BEGIN PROVIDED DATA
-- pv_equiv track=rewrite | github.com/paihanhuang/debug-agent | ckg-augment/ckg_augment/cli.py | _extract_human_report_only
-- ===== SOURCE A (Python) =====
-- def _extract_human_report_only(raw: str) -> str:
--     """If raw is a combined data/<case> file, return only the human report portion."""
--     lines = (raw or "").splitlines()
--     marker = None
--     for i, l in enumerate(lines):
--         if "E2E Test Query" in l:
--             marker = i
--             break
--     if marker is None:
--         return raw.strip()
--
--     report_end = marker
--     for j in range(marker - 1, -1, -1):
--         if lines[j].strip() == "---":
--             report_end = j
--             break
--     return "\n".join(lines[:report_end]).strip()
-- ===== SOURCE B (Python) =====
-- def _extract_human_report_only(raw: str) -> str:
--     """If raw is a combined data/<case> file, return only the human report portion."""
--     lines = (raw or "").splitlines()
--     last_sep = None
--     for i, l in enumerate(lines):
--         if "E2E Test Query" in l:
--             report_end = last_sep if last_sep is not None else i
--             return "\n".join(lines[:report_end]).strip()
--         if l.strip() == "---":
--             last_sep = i
--     return raw.strip()
-- ===== Notes on version B (the rewrite author's own statement) =====
-- stated objective: simpler
-- what changed: Replaces A's two scans (forward to find the marker, then backward from it for the last '---') with one forward pass that carries the last-separator index and returns as soon as the marker line is seen.
import Mathlib
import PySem

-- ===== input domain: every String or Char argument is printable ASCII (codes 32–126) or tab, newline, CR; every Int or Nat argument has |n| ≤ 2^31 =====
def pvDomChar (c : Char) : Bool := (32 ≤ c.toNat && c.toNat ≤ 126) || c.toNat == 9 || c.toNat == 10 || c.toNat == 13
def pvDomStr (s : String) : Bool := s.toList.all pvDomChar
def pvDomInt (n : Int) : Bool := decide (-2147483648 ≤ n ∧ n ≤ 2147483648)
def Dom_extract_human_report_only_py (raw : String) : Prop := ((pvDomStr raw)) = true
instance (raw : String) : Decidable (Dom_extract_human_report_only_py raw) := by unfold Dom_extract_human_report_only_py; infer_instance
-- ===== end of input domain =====

-- B replaces A's forward-then-backward two-scan structure with a single forward pass
-- carrying the index of the last '---' separator seen so far (objective: simpler).

-- ===== PORT A =====
-- first loop of A: first index i with "E2E Test Query" in lines[i]
def pvFindMarker (needle : String) : List String → Nat → Option Nat
  | [], _ => none
  | l :: rest, i =>
    if PySem.Str.isIn needle l then some i else pvFindMarker needle rest (i + 1)

-- second loop of A: for j in range(marker-1, -1, -1): break on lines[j].strip() == "---";
-- the Nat argument counts the indices still to visit (current index = arg - 1), fallback = marker
def pvBackScan (lines : List String) (marker : Nat) : Nat → Nat
  | 0 => marker
  | j + 1 =>
    if PySem.Str.strip (lines.getD j "") = "---" then j
    else pvBackScan lines marker j

def extract_human_report_only_py (raw : String) : String :=
  -- '(raw or "")' is 'raw' itself for every string argument
  let lines := PySem.Str.splitlines raw
  match pvFindMarker "E2E Test Query" lines 0 with
  | none => PySem.Str.strip raw
  | some marker =>
      PySem.Str.strip (PySem.Str.join "\n" (lines.take (pvBackScan lines marker marker)))

-- ===== PORT B =====
-- single forward pass: lastSep = index of last line so far whose strip is "---"
def pvFwdGo (lines : List String) (raw : String) : List String → Nat → Option Nat → String
  | [], _, _ => PySem.Str.strip raw
  | l :: rest, i, lastSep =>
    if PySem.Str.isIn "E2E Test Query" l then
      PySem.Str.strip (PySem.Str.join "\n" (lines.take (lastSep.getD i)))
    else if PySem.Str.strip l = "---" then pvFwdGo lines raw rest (i + 1) (some i)
    else pvFwdGo lines raw rest (i + 1) lastSep

def extract_human_report_only_py_alt (raw : String) : String :=
  let lines := PySem.Str.splitlines raw
  pvFwdGo lines raw lines 0 none

-- ===== PRECONDITION & SPEC =====
def Spec_extract_human_report_only_py (raw : String) (out : String) : Prop := out = extract_human_report_only_py_alt raw
instance (raw : String) (out : String) : Decidable (Spec_extract_human_report_only_py raw out) := by unfold Spec_extract_human_report_only_py; infer_instance

-- ===== CLAIM (what is proved, stated in full; the proofs are below) =====
def Claim_equal_extract_human_report_only_py : Prop := ∀ (raw : String), Dom_extract_human_report_only_py raw → Spec_extract_human_report_only_py raw (extract_human_report_only_py raw)

-- ===== LEMMAS AND PROOFS =====

-- forward reading of B's carried state: last index j < i with lines[j].strip() == "---"
def pvLastSep (lines : List String) : Nat → Option Nat
  | 0 => none
  | i + 1 =>
    if PySem.Str.strip (lines.getD i "") = "---" then some i else pvLastSep lines i

theorem pvBackScan_eq_lastSep (lines : List String) (m : Nat) :
    ∀ i, pvBackScan lines m i = (pvLastSep lines i).getD m := by
  intro i
  induction i with
  | zero => rfl
  | succ j ih =>
      simp only [pvBackScan, pvLastSep]
      split <;> simp [ih]

theorem pvFwdGo_eq (lines : List String) (raw : String) :
    ∀ rest i lastSep, rest = lines.drop i → lastSep = pvLastSep lines i →
      pvFwdGo lines raw rest i lastSep =
        match pvFindMarker "E2E Test Query" rest i with
        | none => PySem.Str.strip raw
        | some m =>
            PySem.Str.strip (PySem.Str.join "\n" (lines.take (pvBackScan lines m m))) := by
  intro rest
  induction rest with
  | nil => intro i lastSep _ _; simp [pvFwdGo, pvFindMarker]
  | cons l rest' ih =>
      intro i lastSep hdrop hsep
      have hi : i < lines.length := by
        by_contra h
        simp [List.drop_eq_nil_of_le (Nat.le_of_not_lt h)] at hdrop
      have hcd := List.getElem_cons_drop (as := lines) (h := hi)
      rw [← hdrop] at hcd
      have hl : lines[i]? = some l := by
        rw [List.getElem?_eq_getElem hi]
        refine congrArg some ?_; injection hcd.symm with h1 h2; exact h1.symm
      have hdrop' : rest' = lines.drop (i + 1) := by injection hcd.symm
      simp only [pvFwdGo, pvFindMarker]
      split
      · -- marker found at i
        simp [pvBackScan_eq_lastSep, hsep]
      · split
        · -- separator line
          rename_i hnot hstrip
          rw [ih (i + 1) (some i) hdrop' ?_]
          simp [pvLastSep, List.getD, hl, hstrip]
        · rename_i hnot hnstrip
          rw [ih (i + 1) lastSep hdrop' ?_]
          simp [pvLastSep, List.getD, hl, hnstrip, hsep]

-- ===== VERDICT (by name: the statement is the Claim_ definition above) =====
theorem extract_human_report_only_py_spec : Claim_equal_extract_human_report_only_py := by
  intro raw _
  unfold Spec_extract_human_report_only_py extract_human_report_only_py extract_human_report_only_py_alt
  exact (pvFwdGo_eq (PySem.Str.splitlines raw) raw (PySem.Str.splitlines raw) 0 none rfl rfl).symm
END PROVIDED DATA
◆ TASK DESCRIPTION: Which lines in the records above contain the string "hsep"? Copy each one.

◆ OUTPUT OF THE TASK:
      intro i lastSep hdrop hsep
        simp [pvBackScan_eq_lastSep, hsep]
          simp [pvLastSep, List.getD, hl, hnstrip, hsep]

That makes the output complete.